- **ASSIGNMENT**
All lines holding the string "typing" should be copied from the data below.

- **SOURCE DATA**
-- pv_equiv track=rewrite | github.com/hubertit/zoea.mobile.2 | backend/scripts/etike/export_etike_tours.py | _split_tuples
-- ===== SOURCE A (Python) =====
-- from typing import Any, Dict, Iterable, List, Optional, Tuple
--
-- def _split_tuples(values_blob: str) -> List[str]:
--     """
--     Split "(...),(...),(...)" into ["(...)", "(...)"] without breaking on commas in strings.
--     """
--     tuples: List[str] = []
--     i = 0
--     n = len(values_blob)
--     in_str = False
--     esc = False
--     depth = 0
--     start = None
--     while i < n:
--         ch = values_blob[i]
--         if in_str:
--             if esc:
--                 esc = False
--             elif ch == "\\":
--                 esc = True
--             elif ch == "'":
--                 in_str = False
--         else:
--             if ch == "'":
--                 in_str = True
--             elif ch == "(":
--                 if depth == 0:
--                     start = i
--                 depth += 1
--             elif ch == ")":
--                 depth -= 1
--                 if depth == 0 and start is not None:
--                     tuples.append(values_blob[start : i + 1])
--                     start = None
--         i += 1
--     return tuples
-- ===== SOURCE B (Python) =====
-- from typing import List
--
--
-- def _trailing_backslashes(seg: str) -> int:
--     tb = 0
--     for c in reversed(seg):
--         if c != "\\":
--             break
--         tb += 1
--     return tb
--
--
-- def _mask_strings(parts: List[str]) -> str:
--     """Rebuild the blob from its quote-split parts with every quoted region
--     (quotes included) blanked out by spaces; a part ending in an odd run of
--     backslashes means the splitting quote was escaped, so the string goes on."""
--     pieces: List[str] = []
--     inside = False
--     last = len(parts) - 1
--     for idx, seg in enumerate(parts):
--         if inside:
--             pieces.append(" " * len(seg))
--             if idx != last:
--                 pieces.append(" ")
--                 inside = _trailing_backslashes(seg) % 2 == 1
--         else:
--             pieces.append(seg)
--             if idx != last:
--                 pieces.append(" ")
--                 inside = True
--     return "".join(pieces)
--
--
-- def _split_tuples(values_blob: str) -> List[str]:
--     """
--     Split "(...),(...)" into ["(...)", "(...)"]: first blank out all
--     single-quoted strings (split on quotes + trailing-backslash parity),
--     then do a plain parenthesis-depth pass over the masked text, slicing
--     the tuples out of the original blob.
--     """
--     masked = _mask_strings(values_blob.split("'"))
--     tuples: List[str] = []
--     depth = 0
--     start = None
--     for i, ch in enumerate(masked):
--         if ch == "(":
--             if depth == 0:
--                 start = i
--             depth += 1
--         elif ch == ")":
--             depth -= 1
--             if depth == 0 and start is not None:
--                 tuples.append(values_blob[start : i + 1])
--                 start = None
--     return tuples
-- ===== Notes on version B (the rewrite author's own statement) =====
-- stated objective: alternative
-- what changed: Replaces A's single per-character scan carrying combined in_str/esc/depth state with two staged passes: pass 1 splits the blob on single quotes and blanks out the quoted regions (a region continues iff the segment ends in an odd run of backslashes), pass 2 is a plain parenthesis-depth pass over the masked text slicing tuples out of the original.
import Mathlib
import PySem

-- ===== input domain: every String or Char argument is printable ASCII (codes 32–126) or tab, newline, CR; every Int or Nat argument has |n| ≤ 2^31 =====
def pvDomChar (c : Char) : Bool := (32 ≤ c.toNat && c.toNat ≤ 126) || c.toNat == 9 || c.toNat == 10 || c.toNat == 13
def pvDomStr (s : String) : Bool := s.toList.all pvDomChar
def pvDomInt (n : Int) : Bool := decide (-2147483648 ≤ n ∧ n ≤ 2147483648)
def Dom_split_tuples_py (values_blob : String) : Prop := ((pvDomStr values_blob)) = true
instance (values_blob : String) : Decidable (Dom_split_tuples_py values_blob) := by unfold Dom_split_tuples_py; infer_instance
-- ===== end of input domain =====

-- B replaces A's single scan with flag state by two staged passes: split on quotes +
-- trailing-backslash parity blanks out quoted strings, then a plain paren-depth pass
-- (objective: alternative decomposition, same cost).


-- ===== PORT A =====
-- A's single while loop over the characters, carrying (i, in_str, esc, depth, start, tuples).
-- The slice values_blob[start:i+1] (here always 0 ≤ start ≤ i+1 ≤ n, so Python's slice is
-- exactly drop/take) is ported as (full.drop start).take (i+1-start).
def aLoop : List Char → List Char → Nat → Bool → Bool → Int → Option Nat → List String → List String
  | [], _, _, _, _, _, _, acc => acc
  | ch :: rest, full, i, in_str, esc, depth, start, acc =>
    if in_str then
      if esc then aLoop rest full (i+1) true false depth start acc
      else if ch = '\\' then aLoop rest full (i+1) true true depth start acc
      else if ch = '\'' then aLoop rest full (i+1) false false depth start acc
      else aLoop rest full (i+1) true false depth start acc
    else
      if ch = '\'' then aLoop rest full (i+1) true false depth start acc
      else if ch = '(' then
        aLoop rest full (i+1) false false (depth+1)
          (if depth = 0 then some i else start) acc
      else if ch = ')' then
        match start with
        | some st =>
          if depth - 1 = 0 then
            aLoop rest full (i+1) false false (depth-1) none
              (acc ++ [String.ofList ((full.drop st).take (i+1-st))])
          else aLoop rest full (i+1) false false (depth-1) (some st) acc
        | none => aLoop rest full (i+1) false false (depth-1) none acc
      else aLoop rest full (i+1) false false depth start acc

def split_tuples_py (values_blob : String) : List String :=
  aLoop values_blob.toList values_blob.toList 0 false false 0 none []

-- ===== PORT B =====
-- exact port of values_blob.split("'") (str.split with a one-character separator,
-- empties kept, result always nonempty)
def pySplitQ : List Char → List (List Char)
  | [] => [[]]
  | c :: rest =>
    if c = '\'' then [] :: pySplitQ rest
    else
      match pySplitQ rest with
      | h :: t => (c :: h) :: t
      | [] => [[c]]

-- port of _trailing_backslashes: count from the reversed segment
def tbGo : List Char → Nat
  | [] => 0
  | c :: r => if c = '\\' then tbGo r + 1 else 0

def trailingBS (seg : List Char) : Nat := tbGo seg.reverse

-- port of _mask_strings's loop over the parts (inside flag; last part gets no quote)
def maskParts : List (List Char) → Bool → List Char
  | [], _ => []
  | [seg], inside => if inside then List.replicate seg.length ' ' else seg
  | seg :: r :: rs, inside =>
    if inside then
      List.replicate seg.length ' ' ++ ' ' :: maskParts (r :: rs) (trailingBS seg % 2 == 1)
    else seg ++ ' ' :: maskParts (r :: rs) true

-- port of B's second pass: for i, ch in enumerate(masked), paren depth only
def pLoop : List Char → List Char → Nat → Int → Option Nat → List String → List String
  | [], _, _, _, _, acc => acc
  | ch :: rest, full, i, depth, start, acc =>
    if ch = '(' then
      pLoop rest full (i+1) (depth+1) (if depth = 0 then some i else start) acc
    else if ch = ')' then
      match start with
      | some st =>
        if depth - 1 = 0 then
          pLoop rest full (i+1) (depth-1) none
            (acc ++ [String.ofList ((full.drop st).take (i+1-st))])
        else pLoop rest full (i+1) (depth-1) (some st) acc
      | none => pLoop rest full (i+1) (depth-1) none acc
    else pLoop rest full (i+1) depth start acc

def split_tuples_py_alt (values_blob : String) : List String :=
  pLoop (maskParts (pySplitQ values_blob.toList) false) values_blob.toList 0 0 none []

-- ===== PRECONDITION & SPEC =====
def Spec_split_tuples_py (values_blob : String) (out : List String) : Prop := out = split_tuples_py_alt values_blob
instance (values_blob : String) (out : List String) : Decidable (Spec_split_tuples_py values_blob out) := by unfold Spec_split_tuples_py; infer_instance

-- ===== CLAIM (what is proved, stated in full; the proofs are below) =====
def Claim_equal_split_tuples_py : Prop := ∀ (values_blob : String), Dom_split_tuples_py values_blob → Spec_split_tuples_py values_blob (split_tuples_py values_blob)

-- ===== LEMMAS AND PROOFS =====

-- reference masking state machine: what A's flags do to the text (strings → spaces)
def maskA : List Char → Bool → Bool → List Char
  | [], _, _ => []
  | c :: rest, in_str, esc =>
    if in_str then
      if esc then ' ' :: maskA rest true false
      else if c = '\\' then ' ' :: maskA rest true true
      else if c = '\'' then ' ' :: maskA rest false false
      else ' ' :: maskA rest true false
    else
      if c = '\'' then ' ' :: maskA rest true false
      else c :: maskA rest false false

-- escape-flag evolution through a segment
def escOut : List Char → Bool → Bool
  | [], e => e
  | c :: r, e => escOut r (if e then false else c = '\\')

theorem escOut_append (s : List Char) (c : Char) (e : Bool) :
    escOut (s ++ [c]) e = (if escOut s e then false else c = '\\') := by
  induction s generalizing e with
  | nil => simp [escOut]
  | cons a s ih => simp [escOut, ih]

theorem tbGo_parity (s : List Char) :
    escOut s false = (tbGo s.reverse % 2 == 1) := by
  induction s using List.reverseRecOn with
  | nil => simp [escOut, tbGo]
  | append_singleton s c ih =>
    rw [escOut_append, ih]
    by_cases hc : c = '\\'
    · simp only [hc, List.reverse_append, List.reverse_singleton, List.singleton_append, tbGo]
      rcases Nat.mod_two_eq_zero_or_one (tbGo s.reverse) with h | h <;>
        simp [h, Nat.add_mod]
    · simp [tbGo, hc]

theorem maskA_out_seg (seg rest : List Char) (h : '\'' ∉ seg) :
    maskA (seg ++ rest) false false = seg ++ maskA rest false false := by
  induction seg with
  | nil => simp
  | cons c s ih =>
    simp only [List.mem_cons, not_or] at h
    simp [maskA, Ne.symm h.1, ih h.2]

theorem maskA_in_seg (seg : List Char) (h : '\'' ∉ seg) :
    ∀ (rest : List Char) (e : Bool),
      maskA (seg ++ rest) true e = List.replicate seg.length ' ' ++ maskA rest true (escOut seg e) := by
  induction seg with
  | nil => intro rest e; simp [escOut]
  | cons c s ih =>
    intro rest e
    simp only [List.mem_cons, not_or] at h
    cases e with
    | true => simp [maskA, escOut, ih h.2, List.replicate_succ]
    | false =>
      by_cases hc : c = '\\'
      · simp [maskA, hc, escOut, ih h.2, List.replicate_succ]
      · simp [maskA, hc, Ne.symm h.1, escOut, ih h.2, List.replicate_succ]

theorem pySplitQ_ne_nil (s : List Char) : pySplitQ s ≠ [] := by
  cases s with
  | nil => simp [pySplitQ]
  | cons c rest =>
    simp only [pySplitQ]
    split
    · simp
    · split <;> simp

theorem pySplitQ_no_quote (s : List Char) (h : '\'' ∉ s) : pySplitQ s = [s] := by
  induction s with
  | nil => rfl
  | cons c rest ih =>
    simp only [List.mem_cons, not_or] at h
    simp [pySplitQ, Ne.symm h.1, ih h.2]

theorem pySplitQ_seg (seg rest : List Char) (h : '\'' ∉ seg) :
    pySplitQ (seg ++ '\'' :: rest) = seg :: pySplitQ rest := by
  induction seg with
  | nil => simp [pySplitQ]
  | cons c s ih =>
    simp only [List.mem_cons, not_or] at h
    simp [pySplitQ, Ne.symm h.1, ih h.2]

-- first-quote decomposition
theorem quote_decomp (s : List Char) (h : '\'' ∈ s) :
    ∃ seg rest, s = seg ++ '\'' :: rest ∧ '\'' ∉ seg := by
  induction s with
  | nil => cases h
  | cons c t ih =>
    by_cases hc : c = '\''
    · exact ⟨[], t, by simp [hc], by simp⟩
    · have h' : '\'' ∈ t := by
        rcases List.mem_cons.mp h with h | h
        · exact absurd h.symm hc
        · exact h
      rcases ih h' with ⟨seg, rest, he, hn⟩
      refine ⟨c :: seg, rest, by simp [he], ?_⟩
      simp only [List.mem_cons, not_or]
      exact ⟨fun hh => hc hh.symm, hn⟩

-- the split-and-parity mask equals the state-machine mask (both start states)
theorem maskParts_eq_maskA (n : Nat) :
    ∀ (s : List Char), s.length ≤ n →
      maskParts (pySplitQ s) false = maskA s false false ∧
      maskParts (pySplitQ s) true = maskA s true false := by
  induction n with
  | zero =>
    intro s hs
    have : s = [] := List.eq_nil_of_length_eq_zero (Nat.le_zero.mp hs)
    subst this
    simp [pySplitQ, maskParts, maskA]
  | succ n ih =>
    intro s hs
    by_cases hq : '\'' ∈ s
    · rcases quote_decomp s hq with ⟨seg, rest, he, hn⟩
      subst he
      have hlen : rest.length ≤ n := by
        have := hs; simp [List.length_append] at this; omega
      have hps := pySplitQ_ne_nil rest
      rw [pySplitQ_seg seg rest hn]
      constructor
      · rw [maskA_out_seg seg _ hn]
        have hquote : maskA ('\'' :: rest) false false = ' ' :: maskA rest true false := by
          simp [maskA]
        rw [hquote]
        cases hrest : pySplitQ rest with
        | nil => exact absurd hrest hps
        | cons r rs =>
          simp only [maskParts]
          rw [← hrest]
          simp [(ih rest hlen).2]
      · rw [maskA_in_seg seg hn ('\'' :: rest) false]
        rw [tbGo_parity seg]
        cases hrest : pySplitQ rest with
        | nil => exact absurd hrest hps
        | cons r rs =>
          simp only [maskParts]
          rw [← hrest]
          by_cases hp : (tbGo seg.reverse % 2 == 1) = true
          · have hA : maskA ('\'' :: rest) true true = ' ' :: maskA rest true false := by
              simp [maskA]
            rw [hp, hA]
            simp [trailingBS, hp, (ih rest hlen).2]
          · have hp' : (tbGo seg.reverse % 2 == 1) = false := by
              cases h' : (tbGo seg.reverse % 2 == 1) <;> simp_all
            have hA : maskA ('\'' :: rest) true false = ' ' :: maskA rest false false := by
              simp [maskA]
            rw [hp', hA]
            simp [trailingBS, hp', (ih rest hlen).1]
    · rw [pySplitQ_no_quote s hq]
      constructor
      · have := maskA_out_seg s [] hq
        simp at this
        simp [maskParts, this, maskA]
      · have := maskA_in_seg s hq [] false
        simp at this
        simp [maskParts, this, maskA]

-- A's whole loop equals the paren-only pass over the state-machine mask
theorem aLoop_eq_pLoop_maskA :
    ∀ (s full : List Char) (i : Nat) (istr esc : Bool) (d : Int) (st : Option Nat) (acc : List String),
      aLoop s full i istr esc d st acc = pLoop (maskA s istr esc) full i d st acc := by
  intro s
  induction s with
  | nil => intro full i istr esc d st acc; simp [aLoop, maskA, pLoop]
  | cons c rest ih =>
    intro full i istr esc d st acc
    cases istr with
    | true =>
      cases esc with
      | true => simp [aLoop, maskA, pLoop, ih]
      | false =>
        by_cases h1 : c = '\\'
        · simp [aLoop, maskA, pLoop, h1, ih]
        · by_cases h2 : c = '\''
          · simp [aLoop, maskA, pLoop, h1, h2, ih]
          · simp [aLoop, maskA, pLoop, h1, h2, ih]
    | false =>
      by_cases h2 : c = '\''
      · simp [aLoop, maskA, pLoop, h2, ih]
      · by_cases h3 : c = '('
        · simp [aLoop, maskA, pLoop, h2, h3, ih]
        · by_cases h4 : c = ')'
          · cases st with
            | none => simp [aLoop, maskA, pLoop, h2, h3, h4, ih]
            | some stv =>
              by_cases h5 : d - 1 = 0 <;>
                simp [aLoop, maskA, pLoop, h2, h3, h4, h5, ih]
          · simp [aLoop, maskA, pLoop, h2, h3, h4, ih]

-- ===== VERDICT (by name: the statement is the Claim_ definition above) =====
theorem split_tuples_py_spec : Claim_equal_split_tuples_py := by
  intro s _
  unfold Spec_split_tuples_py split_tuples_py split_tuples_py_alt
  rw [aLoop_eq_pLoop_maskA,
    (maskParts_eq_maskA s.toList.length s.toList le_rfl).1]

- **SOLUTION TO THE PROBLEM**
-- from typing import Any, Dict, Iterable, List, Optional, Tuple
-- from typing import List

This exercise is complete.